KlassenLos! Ein Aufruf zur Debatte

Anne Seeck/Gerhard Hanloser/Peter Nowak/Harald Rein/Thilo Broschell: »KlassenLos: Sozialer Widerstand von Hartz IV bis zu den Teuerungsprotesten«. Die Buchmacherei 2024. 256 S., 12€. Der Herausgeberkreis steht ausdrücklich für Diskussionsrunden zur Verfügung und ist unter reinharald@outlook.de zu erreichen.

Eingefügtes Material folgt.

-- pv_equiv track=rewrite | github.com/NoMoreActimel/Internalize_CoT_Step_by_Step | src/subprosqa/generate_shared_graph_cot_old.py | _generate_reasoning_steps
-- ===== SOURCE A (Python) =====
-- from typing import Dict, List, Set, Tuple, Optional, Any
--
-- def _generate_reasoning_steps(path: List[str]) -> List[str]:
--     """Generate human-readable reasoning steps from a path."""
--     steps = []
--
--     for i in range(len(path) - 1):
--         from_node = path[i]
--         to_node = path[i + 1]
--
--         # Create reasoning step
--         if from_node.startswith("entity_"):
--             from_desc = f"Entity {from_node.split('_')[1]}"
--         else:
--             from_desc = f"Concept {from_node.split('_')[1]}"
--
--         if to_node.startswith("entity_"):
--             to_desc = f"Entity {to_node.split('_')[1]}"
--         else:
--             to_desc = f"Concept {to_node.split('_')[1]}"
--
--         step = f"{from_desc} is connected to {to_desc}."
--         steps.append(step)
--
--     return steps
-- ===== SOURCE B (Python) =====
-- from typing import List
--
--
-- def _desc(node: str) -> str:
--     if node.startswith("entity_"):
--         return f"Entity {node.split('_')[1]}"
--     return f"Concept {node.split('_')[1]}"
--
--
-- def _steps_from(prev_desc: str, rest: List[str]) -> List[str]:
--     """Structural recursion over the tail, carrying the previous node's
--     description so each description is computed exactly once."""
--     if not rest:
--         return []
--     cur = _desc(rest[0])
--     return [f"{prev_desc} is connected to {cur}."] + _steps_from(cur, rest[1:])
--
--
-- def _generate_reasoning_steps(path: List[str]) -> List[str]:
--     """Recursive formulation: no index loop, no adjacent-pair indexing."""
--     if len(path) < 2:
--         return []
--     return _steps_from(_desc(path[0]), path[1:])
-- ===== Notes on version B (the rewrite author's own statement) =====
-- stated objective: alternative
-- what changed: Replaced A's index loop over range(len-1), which re-derives each interior node's description twice, with a structural recursion over the list tail that threads the previous node's description through as an accumulator, computing each description once and never indexing.
import Mathlib
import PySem

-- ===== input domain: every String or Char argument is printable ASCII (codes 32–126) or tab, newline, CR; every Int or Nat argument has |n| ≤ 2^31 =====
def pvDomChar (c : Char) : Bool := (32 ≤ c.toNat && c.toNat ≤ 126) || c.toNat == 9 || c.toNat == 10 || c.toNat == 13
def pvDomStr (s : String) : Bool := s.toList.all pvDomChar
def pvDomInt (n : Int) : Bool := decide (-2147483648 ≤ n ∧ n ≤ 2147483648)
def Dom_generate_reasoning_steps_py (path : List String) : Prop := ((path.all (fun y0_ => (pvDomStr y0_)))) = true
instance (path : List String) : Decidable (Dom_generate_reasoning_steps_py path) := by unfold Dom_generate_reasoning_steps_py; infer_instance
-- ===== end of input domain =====

-- B replaces A's index loop (which formats each interior node's description twice)
-- by a structural recursion over the tail carrying the previous description as an
-- accumulator; objective: alternative (index-free, each description computed once).


-- ===== PORT A =====
-- literal transliteration of A's index loop: for i in range(len(path)-1), with
-- the from/to descriptions recomputed inline each iteration; split('_')[1] is
-- pyGetD over split? (none/default is unreachable inside Pre_).
def generate_reasoning_steps_py (path : List String) : List String :=
  (PySem.List.pyRange 0 ((path.length : Int) - 1) 1).foldl
    (fun steps i =>
      let from_node := PySem.List.pyGetD path i ""
      let to_node := PySem.List.pyGetD path (i + 1) ""
      let from_desc :=
        if PySem.Str.startswith from_node "entity_" = true then
          PySem.Str.join "" ["Entity ", PySem.List.pyGetD ((PySem.Str.split? from_node "_").getD []) 1 ""]
        else
          PySem.Str.join "" ["Concept ", PySem.List.pyGetD ((PySem.Str.split? from_node "_").getD []) 1 ""]
      let to_desc :=
        if PySem.Str.startswith to_node "entity_" = true then
          PySem.Str.join "" ["Entity ", PySem.List.pyGetD ((PySem.Str.split? to_node "_").getD []) 1 ""]
        else
          PySem.Str.join "" ["Concept ", PySem.List.pyGetD ((PySem.Str.split? to_node "_").getD []) 1 ""]
      steps ++ [PySem.Str.join "" [from_desc, " is connected to ", to_desc, "."]])
    []

-- ===== PORT B =====
-- helper _desc of Source B
def pvDesc (node : String) : String :=
  if PySem.Str.startswith node "entity_" = true then
    PySem.Str.join "" ["Entity ", PySem.List.pyGetD ((PySem.Str.split? node "_").getD []) 1 ""]
  else
    PySem.Str.join "" ["Concept ", PySem.List.pyGetD ((PySem.Str.split? node "_").getD []) 1 ""]

-- helper _steps_from of Source B: recursion on the tail, previous description carried
def pvStepsFrom (prev_desc : String) (rest : List String) : List String :=
  match rest with
  | [] => []
  | node :: tl =>
    let cur := pvDesc node
    PySem.Str.join "" [prev_desc, " is connected to ", cur, "."] :: pvStepsFrom cur tl

def generate_reasoning_steps_py_alt (path : List String) : List String :=
  if path.length < 2 then [] else
  match path with
  | [] => []
  | h :: t => pvStepsFrom (pvDesc h) t

-- ===== PRECONDITION & SPEC =====
-- Pre_ excludes exactly the inputs where Python A raises IndexError: paths of
-- length ≥ 2 containing a node without '_' (split('_')[1] does not exist there).
def Pre_generate_reasoning_steps_py (path : List String) : Prop :=
  2 ≤ path.length → (path.all (fun s => PySem.Str.isIn "_" s)) = true
instance (path : List String) : Decidable (Pre_generate_reasoning_steps_py path) := by unfold Pre_generate_reasoning_steps_py; infer_instance
def pvWitness_generate_reasoning_steps_py : List String := ["entity_1", "concept_2"]

def Spec_generate_reasoning_steps_py (path : List String) (out : List String) : Prop := out = generate_reasoning_steps_py_alt path
instance (path : List String) (out : List String) : Decidable (Spec_generate_reasoning_steps_py path out) := by unfold Spec_generate_reasoning_steps_py; infer_instance

-- ===== CLAIM =====
def Claim_equal_generate_reasoning_steps_py : Prop := ∀ (path : List String), Dom_generate_reasoning_steps_py path → Pre_generate_reasoning_steps_py path → Spec_generate_reasoning_steps_py path (generate_reasoning_steps_py path)

-- ===== LEMMAS AND PROOFS =====

-- A's loop produces exactly the step on the descriptions of path[k], path[k+1]
theorem pvA_eq_map (path : List String) :
    generate_reasoning_steps_py path =
      (List.range (path.length - 1)).map (fun (k : Nat) =>
        PySem.Str.join "" [pvDesc (path.getD k ""),
          " is connected to ", pvDesc (path.getD (k + 1) ""), "."]) := by
  unfold generate_reasoning_steps_py
  rw [PySem.List.foldl_append_singleton_eq_map, PySem.List.pyRange_one]
  have h : ((path.length : Int) - 1 - 0).toNat = path.length - 1 := by omega
  rw [h, List.map_map, List.nil_append]
  refine List.map_congr_left (fun k hk => ?_)
  have e0 : (0 : Int) + (k : Int) = ((k : Nat) : Int) := by push_cast; ring
  have e1 : ((k : Nat) : Int) + 1 = ((k + 1 : Nat) : Int) := by push_cast; ring
  simp only [pvDesc, Function.comp_apply, e0, e1, PySem.List.pyGetD_natCast]

-- B's recursion unrolls to the same indexed map over a::rest
theorem pvStepsFrom_eq_map (rest : List String) (a : String) :
    pvStepsFrom (pvDesc a) rest =
      (List.range rest.length).map (fun (k : Nat) =>
        PySem.Str.join "" [pvDesc ((a :: rest).getD k ""),
          " is connected to ", pvDesc ((a :: rest).getD (k + 1) ""), "."]) := by
  induction rest generalizing a with
  | nil => simp [pvStepsFrom]
  | cons b tl ih =>
    show _ :: _ = _
    rw [List.length_cons, List.range_succ_eq_map, List.map_cons, List.map_map]
    congr 1
    rw [ih b]
    refine List.map_congr_left (fun k hk => ?_)
    simp only [Function.comp_apply, List.getD_cons_succ]

theorem generate_reasoning_steps_py_eq (path : List String) :
    generate_reasoning_steps_py path = generate_reasoning_steps_py_alt path := by
  rw [pvA_eq_map]
  cases path with
  | nil => rfl
  | cons a rest =>
    unfold generate_reasoning_steps_py_alt
    by_cases h : (a :: rest).length < 2
    · have h0 : rest = [] := by
        cases rest with
        | nil => rfl
        | cons _ _ => exfalso; simp only [List.length_cons] at h; omega
      subst h0; simp
    · simp only [h, if_false]
      have hl : (a :: rest).length - 1 = rest.length := by simp
      rw [hl, pvStepsFrom_eq_map rest a]

-- ===== VERDICT =====
theorem generate_reasoning_steps_py_spec : Claim_equal_generate_reasoning_steps_py := by
  intro path _ _
  exact (generate_reasoning_steps_py_eq path).symm ▸ rfl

Die Rechte auf dem Vormarsch, eine zersplitterte Linke in der Krise: destruktive gesellschaftliche Entwicklungen, prekäre Alltagserfahrungen und mannigfaltige Überwältigungen wie Kriege, Corona und Klimakatastrophe tragen nicht zur Stärkung linker Bewegungen bei – im Gegenteil. Substanzielle emanzipatorische Ansprüche und gesellschaftliche Bewegungen werden immer weiter marginalisiert. Während das Corona-Dilemma noch nachklingt und linke Milieus Aufarbeitung und Selbstkritik scheuen, reiben sich linke publizistische Stimmen in einem fruchtlosen für und wider bei der Beurteilung aktueller militärischer Krisenherde (Stichworte Ukraine, Gaza) auf. Resultat ist ein …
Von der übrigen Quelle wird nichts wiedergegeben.